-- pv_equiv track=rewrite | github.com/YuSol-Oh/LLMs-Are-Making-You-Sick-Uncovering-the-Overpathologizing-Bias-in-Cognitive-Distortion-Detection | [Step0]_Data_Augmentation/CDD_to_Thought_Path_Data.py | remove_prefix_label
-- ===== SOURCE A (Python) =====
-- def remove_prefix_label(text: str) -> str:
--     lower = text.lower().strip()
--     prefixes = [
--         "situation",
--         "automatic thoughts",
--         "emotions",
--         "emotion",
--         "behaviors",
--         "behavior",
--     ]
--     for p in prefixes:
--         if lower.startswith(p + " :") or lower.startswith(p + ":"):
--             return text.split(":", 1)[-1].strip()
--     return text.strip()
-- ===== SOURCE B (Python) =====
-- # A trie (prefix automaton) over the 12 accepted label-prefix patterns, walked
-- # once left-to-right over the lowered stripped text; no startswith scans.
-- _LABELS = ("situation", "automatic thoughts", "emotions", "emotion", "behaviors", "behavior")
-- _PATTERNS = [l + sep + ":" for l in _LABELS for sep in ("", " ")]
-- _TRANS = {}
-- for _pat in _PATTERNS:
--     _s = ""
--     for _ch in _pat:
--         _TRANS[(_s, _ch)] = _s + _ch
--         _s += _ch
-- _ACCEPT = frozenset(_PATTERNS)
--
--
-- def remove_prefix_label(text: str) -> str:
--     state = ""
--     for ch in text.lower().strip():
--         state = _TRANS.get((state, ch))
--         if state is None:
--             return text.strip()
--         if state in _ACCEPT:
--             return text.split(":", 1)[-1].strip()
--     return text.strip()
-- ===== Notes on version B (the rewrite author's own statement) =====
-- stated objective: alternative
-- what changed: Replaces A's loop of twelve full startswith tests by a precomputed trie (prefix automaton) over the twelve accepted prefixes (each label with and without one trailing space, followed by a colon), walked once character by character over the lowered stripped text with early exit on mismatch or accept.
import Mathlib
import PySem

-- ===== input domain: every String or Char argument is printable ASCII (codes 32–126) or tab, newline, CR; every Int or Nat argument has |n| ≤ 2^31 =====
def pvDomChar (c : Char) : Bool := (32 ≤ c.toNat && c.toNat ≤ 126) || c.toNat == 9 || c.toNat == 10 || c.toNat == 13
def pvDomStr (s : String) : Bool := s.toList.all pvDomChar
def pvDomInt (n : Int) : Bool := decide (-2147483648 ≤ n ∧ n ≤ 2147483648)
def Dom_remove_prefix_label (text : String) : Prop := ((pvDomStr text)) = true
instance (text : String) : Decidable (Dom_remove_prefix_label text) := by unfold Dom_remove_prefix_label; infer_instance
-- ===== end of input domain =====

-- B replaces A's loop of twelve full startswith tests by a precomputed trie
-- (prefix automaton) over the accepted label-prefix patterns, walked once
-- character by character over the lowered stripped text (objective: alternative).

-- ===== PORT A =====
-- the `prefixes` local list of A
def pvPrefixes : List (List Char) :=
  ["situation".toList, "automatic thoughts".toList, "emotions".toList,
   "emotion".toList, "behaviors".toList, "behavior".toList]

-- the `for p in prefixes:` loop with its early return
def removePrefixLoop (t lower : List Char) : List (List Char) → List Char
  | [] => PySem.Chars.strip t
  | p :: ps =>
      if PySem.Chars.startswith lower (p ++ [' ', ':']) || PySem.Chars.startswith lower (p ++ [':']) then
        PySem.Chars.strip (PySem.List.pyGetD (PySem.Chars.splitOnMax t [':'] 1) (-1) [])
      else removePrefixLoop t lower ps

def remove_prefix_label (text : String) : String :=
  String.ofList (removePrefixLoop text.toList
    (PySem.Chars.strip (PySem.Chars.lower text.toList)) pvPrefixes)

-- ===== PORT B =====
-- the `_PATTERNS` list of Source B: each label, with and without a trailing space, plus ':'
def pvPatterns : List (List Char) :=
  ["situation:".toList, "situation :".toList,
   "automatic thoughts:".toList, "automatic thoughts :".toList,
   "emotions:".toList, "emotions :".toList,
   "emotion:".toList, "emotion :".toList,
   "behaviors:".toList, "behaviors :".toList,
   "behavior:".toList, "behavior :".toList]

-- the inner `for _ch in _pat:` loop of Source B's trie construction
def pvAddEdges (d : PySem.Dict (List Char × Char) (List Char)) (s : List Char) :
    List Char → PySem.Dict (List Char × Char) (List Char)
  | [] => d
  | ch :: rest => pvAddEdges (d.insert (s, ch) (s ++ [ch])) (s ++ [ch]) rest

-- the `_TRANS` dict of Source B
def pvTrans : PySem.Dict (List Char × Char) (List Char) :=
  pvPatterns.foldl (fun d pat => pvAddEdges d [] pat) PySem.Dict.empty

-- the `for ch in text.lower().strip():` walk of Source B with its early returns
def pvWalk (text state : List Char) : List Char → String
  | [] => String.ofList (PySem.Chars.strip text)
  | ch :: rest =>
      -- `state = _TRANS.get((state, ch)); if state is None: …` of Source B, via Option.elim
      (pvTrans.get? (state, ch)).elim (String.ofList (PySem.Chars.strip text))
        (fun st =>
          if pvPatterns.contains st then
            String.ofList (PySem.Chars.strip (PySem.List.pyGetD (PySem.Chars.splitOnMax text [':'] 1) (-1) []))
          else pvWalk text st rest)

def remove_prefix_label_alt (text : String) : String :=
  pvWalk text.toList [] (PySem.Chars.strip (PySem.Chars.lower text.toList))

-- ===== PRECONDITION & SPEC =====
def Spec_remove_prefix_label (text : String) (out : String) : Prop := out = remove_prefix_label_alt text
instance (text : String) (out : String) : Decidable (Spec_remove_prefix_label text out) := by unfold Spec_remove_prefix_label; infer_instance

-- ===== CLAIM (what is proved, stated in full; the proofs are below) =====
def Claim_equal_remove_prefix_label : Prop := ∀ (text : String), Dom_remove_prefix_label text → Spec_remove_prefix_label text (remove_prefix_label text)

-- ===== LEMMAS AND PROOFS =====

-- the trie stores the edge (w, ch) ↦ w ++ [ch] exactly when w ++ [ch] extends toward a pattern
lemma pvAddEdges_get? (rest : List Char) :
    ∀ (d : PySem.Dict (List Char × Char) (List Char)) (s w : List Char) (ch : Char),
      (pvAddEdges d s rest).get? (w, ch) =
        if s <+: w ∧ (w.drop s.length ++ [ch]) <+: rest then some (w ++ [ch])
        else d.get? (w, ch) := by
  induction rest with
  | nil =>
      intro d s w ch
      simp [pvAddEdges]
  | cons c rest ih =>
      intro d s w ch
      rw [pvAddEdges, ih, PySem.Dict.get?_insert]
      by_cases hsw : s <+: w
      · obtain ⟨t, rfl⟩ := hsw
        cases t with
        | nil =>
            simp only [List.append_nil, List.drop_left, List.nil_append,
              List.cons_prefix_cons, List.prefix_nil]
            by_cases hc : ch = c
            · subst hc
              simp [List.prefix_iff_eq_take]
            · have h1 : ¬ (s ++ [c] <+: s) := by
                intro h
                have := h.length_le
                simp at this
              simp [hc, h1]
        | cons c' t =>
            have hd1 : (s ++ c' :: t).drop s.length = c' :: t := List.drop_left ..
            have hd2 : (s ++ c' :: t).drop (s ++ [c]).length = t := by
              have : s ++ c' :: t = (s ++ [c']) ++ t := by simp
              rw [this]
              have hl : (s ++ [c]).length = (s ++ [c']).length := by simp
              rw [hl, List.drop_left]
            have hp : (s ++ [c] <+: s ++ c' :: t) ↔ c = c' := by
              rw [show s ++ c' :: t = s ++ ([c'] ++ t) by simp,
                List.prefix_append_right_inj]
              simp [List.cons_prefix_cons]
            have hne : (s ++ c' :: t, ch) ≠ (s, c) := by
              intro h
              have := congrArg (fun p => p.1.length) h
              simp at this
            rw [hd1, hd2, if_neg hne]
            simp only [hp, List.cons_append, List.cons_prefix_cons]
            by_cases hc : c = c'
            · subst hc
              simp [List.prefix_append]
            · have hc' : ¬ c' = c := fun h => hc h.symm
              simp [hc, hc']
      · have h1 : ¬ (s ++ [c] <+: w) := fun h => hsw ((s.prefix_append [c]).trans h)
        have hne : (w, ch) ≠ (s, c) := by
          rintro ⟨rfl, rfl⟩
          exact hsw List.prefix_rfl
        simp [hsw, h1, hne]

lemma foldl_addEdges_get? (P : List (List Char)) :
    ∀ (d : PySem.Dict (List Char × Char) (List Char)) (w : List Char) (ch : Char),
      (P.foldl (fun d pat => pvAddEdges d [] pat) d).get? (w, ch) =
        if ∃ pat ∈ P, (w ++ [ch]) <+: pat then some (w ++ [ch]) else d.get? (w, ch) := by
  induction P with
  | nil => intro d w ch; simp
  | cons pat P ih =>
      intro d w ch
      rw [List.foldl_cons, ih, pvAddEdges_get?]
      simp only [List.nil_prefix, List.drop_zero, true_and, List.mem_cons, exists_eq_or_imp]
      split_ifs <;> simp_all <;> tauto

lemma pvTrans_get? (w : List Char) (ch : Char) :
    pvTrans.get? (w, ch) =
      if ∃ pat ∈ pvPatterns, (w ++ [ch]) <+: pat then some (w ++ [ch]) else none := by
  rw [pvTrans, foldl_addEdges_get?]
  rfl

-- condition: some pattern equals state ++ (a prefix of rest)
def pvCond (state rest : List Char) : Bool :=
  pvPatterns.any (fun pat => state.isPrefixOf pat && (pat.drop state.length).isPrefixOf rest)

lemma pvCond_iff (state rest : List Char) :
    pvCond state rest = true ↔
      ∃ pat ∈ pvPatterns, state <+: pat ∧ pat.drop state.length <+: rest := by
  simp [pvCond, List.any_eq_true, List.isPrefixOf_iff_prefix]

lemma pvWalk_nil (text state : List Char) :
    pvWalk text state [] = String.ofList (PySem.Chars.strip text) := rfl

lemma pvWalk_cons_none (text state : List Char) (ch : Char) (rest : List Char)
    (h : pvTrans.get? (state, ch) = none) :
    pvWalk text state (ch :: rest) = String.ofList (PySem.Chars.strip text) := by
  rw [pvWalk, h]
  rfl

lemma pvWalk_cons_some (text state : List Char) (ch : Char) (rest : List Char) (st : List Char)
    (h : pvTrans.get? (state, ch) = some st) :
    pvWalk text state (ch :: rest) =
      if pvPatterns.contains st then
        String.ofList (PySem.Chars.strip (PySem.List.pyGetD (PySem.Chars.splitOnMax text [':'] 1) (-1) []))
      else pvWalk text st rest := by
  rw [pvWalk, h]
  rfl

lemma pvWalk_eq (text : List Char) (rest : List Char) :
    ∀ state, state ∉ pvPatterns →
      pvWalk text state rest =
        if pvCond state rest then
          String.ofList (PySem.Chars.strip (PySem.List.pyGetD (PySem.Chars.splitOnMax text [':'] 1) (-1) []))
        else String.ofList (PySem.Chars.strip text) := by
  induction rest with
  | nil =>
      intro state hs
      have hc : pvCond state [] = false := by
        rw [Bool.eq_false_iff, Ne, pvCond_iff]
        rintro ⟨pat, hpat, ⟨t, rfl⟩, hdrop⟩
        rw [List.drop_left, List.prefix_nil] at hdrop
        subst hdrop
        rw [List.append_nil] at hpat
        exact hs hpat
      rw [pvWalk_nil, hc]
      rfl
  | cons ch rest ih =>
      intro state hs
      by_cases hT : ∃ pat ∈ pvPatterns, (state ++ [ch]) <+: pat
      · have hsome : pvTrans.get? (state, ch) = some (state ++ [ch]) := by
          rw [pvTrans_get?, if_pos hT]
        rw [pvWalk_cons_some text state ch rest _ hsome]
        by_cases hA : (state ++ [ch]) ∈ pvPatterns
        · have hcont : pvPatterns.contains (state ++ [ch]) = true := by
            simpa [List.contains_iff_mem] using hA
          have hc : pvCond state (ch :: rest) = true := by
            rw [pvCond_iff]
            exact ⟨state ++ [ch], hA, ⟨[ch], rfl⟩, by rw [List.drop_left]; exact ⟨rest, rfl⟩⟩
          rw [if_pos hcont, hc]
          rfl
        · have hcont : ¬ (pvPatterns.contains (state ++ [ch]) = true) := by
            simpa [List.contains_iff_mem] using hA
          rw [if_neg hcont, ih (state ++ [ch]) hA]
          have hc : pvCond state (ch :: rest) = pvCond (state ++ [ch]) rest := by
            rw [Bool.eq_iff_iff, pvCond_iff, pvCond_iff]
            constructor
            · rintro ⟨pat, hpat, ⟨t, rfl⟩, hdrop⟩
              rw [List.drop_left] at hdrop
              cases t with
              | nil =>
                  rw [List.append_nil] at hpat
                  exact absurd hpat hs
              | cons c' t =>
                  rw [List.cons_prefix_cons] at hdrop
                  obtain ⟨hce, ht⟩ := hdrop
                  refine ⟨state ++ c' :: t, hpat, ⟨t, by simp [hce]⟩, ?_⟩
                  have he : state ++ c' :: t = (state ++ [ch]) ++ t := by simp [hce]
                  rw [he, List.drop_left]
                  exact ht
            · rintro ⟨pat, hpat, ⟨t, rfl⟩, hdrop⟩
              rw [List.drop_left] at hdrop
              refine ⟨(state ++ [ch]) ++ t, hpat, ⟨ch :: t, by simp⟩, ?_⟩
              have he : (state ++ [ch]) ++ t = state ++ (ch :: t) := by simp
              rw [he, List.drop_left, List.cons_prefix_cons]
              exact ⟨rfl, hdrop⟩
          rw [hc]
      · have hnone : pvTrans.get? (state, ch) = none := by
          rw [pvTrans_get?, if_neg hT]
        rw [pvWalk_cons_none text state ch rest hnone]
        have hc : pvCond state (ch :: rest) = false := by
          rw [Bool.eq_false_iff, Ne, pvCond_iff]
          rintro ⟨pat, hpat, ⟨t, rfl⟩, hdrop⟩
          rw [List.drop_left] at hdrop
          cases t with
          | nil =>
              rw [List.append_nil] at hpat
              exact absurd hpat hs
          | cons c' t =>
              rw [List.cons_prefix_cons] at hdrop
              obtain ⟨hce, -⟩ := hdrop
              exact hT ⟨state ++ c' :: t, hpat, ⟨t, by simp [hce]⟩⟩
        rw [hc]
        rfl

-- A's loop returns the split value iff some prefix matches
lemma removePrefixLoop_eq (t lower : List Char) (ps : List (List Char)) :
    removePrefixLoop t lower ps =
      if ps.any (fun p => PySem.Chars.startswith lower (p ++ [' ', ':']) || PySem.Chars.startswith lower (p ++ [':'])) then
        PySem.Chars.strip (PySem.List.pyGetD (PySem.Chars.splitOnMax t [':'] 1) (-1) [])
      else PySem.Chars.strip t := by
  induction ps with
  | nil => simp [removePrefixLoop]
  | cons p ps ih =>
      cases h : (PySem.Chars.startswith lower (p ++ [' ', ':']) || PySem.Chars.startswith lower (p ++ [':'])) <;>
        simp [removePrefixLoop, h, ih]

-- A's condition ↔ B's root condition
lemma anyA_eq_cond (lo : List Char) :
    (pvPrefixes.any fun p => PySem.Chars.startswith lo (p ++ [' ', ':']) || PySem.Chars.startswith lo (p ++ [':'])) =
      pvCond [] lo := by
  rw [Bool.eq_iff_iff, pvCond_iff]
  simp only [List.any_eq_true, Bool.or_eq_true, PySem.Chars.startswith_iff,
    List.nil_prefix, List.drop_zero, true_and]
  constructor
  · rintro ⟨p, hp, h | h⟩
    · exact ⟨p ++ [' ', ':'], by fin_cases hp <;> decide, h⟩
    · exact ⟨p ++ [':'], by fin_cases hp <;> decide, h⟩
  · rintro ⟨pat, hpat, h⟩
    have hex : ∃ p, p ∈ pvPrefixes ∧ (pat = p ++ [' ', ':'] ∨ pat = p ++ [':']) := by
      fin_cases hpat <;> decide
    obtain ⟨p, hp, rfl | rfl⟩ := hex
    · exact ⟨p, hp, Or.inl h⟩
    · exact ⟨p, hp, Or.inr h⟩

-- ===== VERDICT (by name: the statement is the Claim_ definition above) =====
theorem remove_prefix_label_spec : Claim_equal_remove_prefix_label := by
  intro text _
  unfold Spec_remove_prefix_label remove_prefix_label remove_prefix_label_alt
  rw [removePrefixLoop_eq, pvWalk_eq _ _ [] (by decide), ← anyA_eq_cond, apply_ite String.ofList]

=-=-=

Looking at the entries above, can you reproduce exactly the lines from the one that holds "lemma anyA_eq_cond (lo" through the one that holds "rintro ⟨p, hp, h | h⟩", and only those?

lemma anyA_eq_cond (lo : List Char) :
    (pvPrefixes.any fun p => PySem.Chars.startswith lo (p ++ [' ', ':']) || PySem.Chars.startswith lo (p ++ [':'])) =
      pvCond [] lo := by
  rw [Bool.eq_iff_iff, pvCond_iff]
  simp only [List.any_eq_true, Bool.or_eq_true, PySem.Chars.startswith_iff,
    List.nil_prefix, List.drop_zero, true_and]
  constructor
  · rintro ⟨p, hp, h | h⟩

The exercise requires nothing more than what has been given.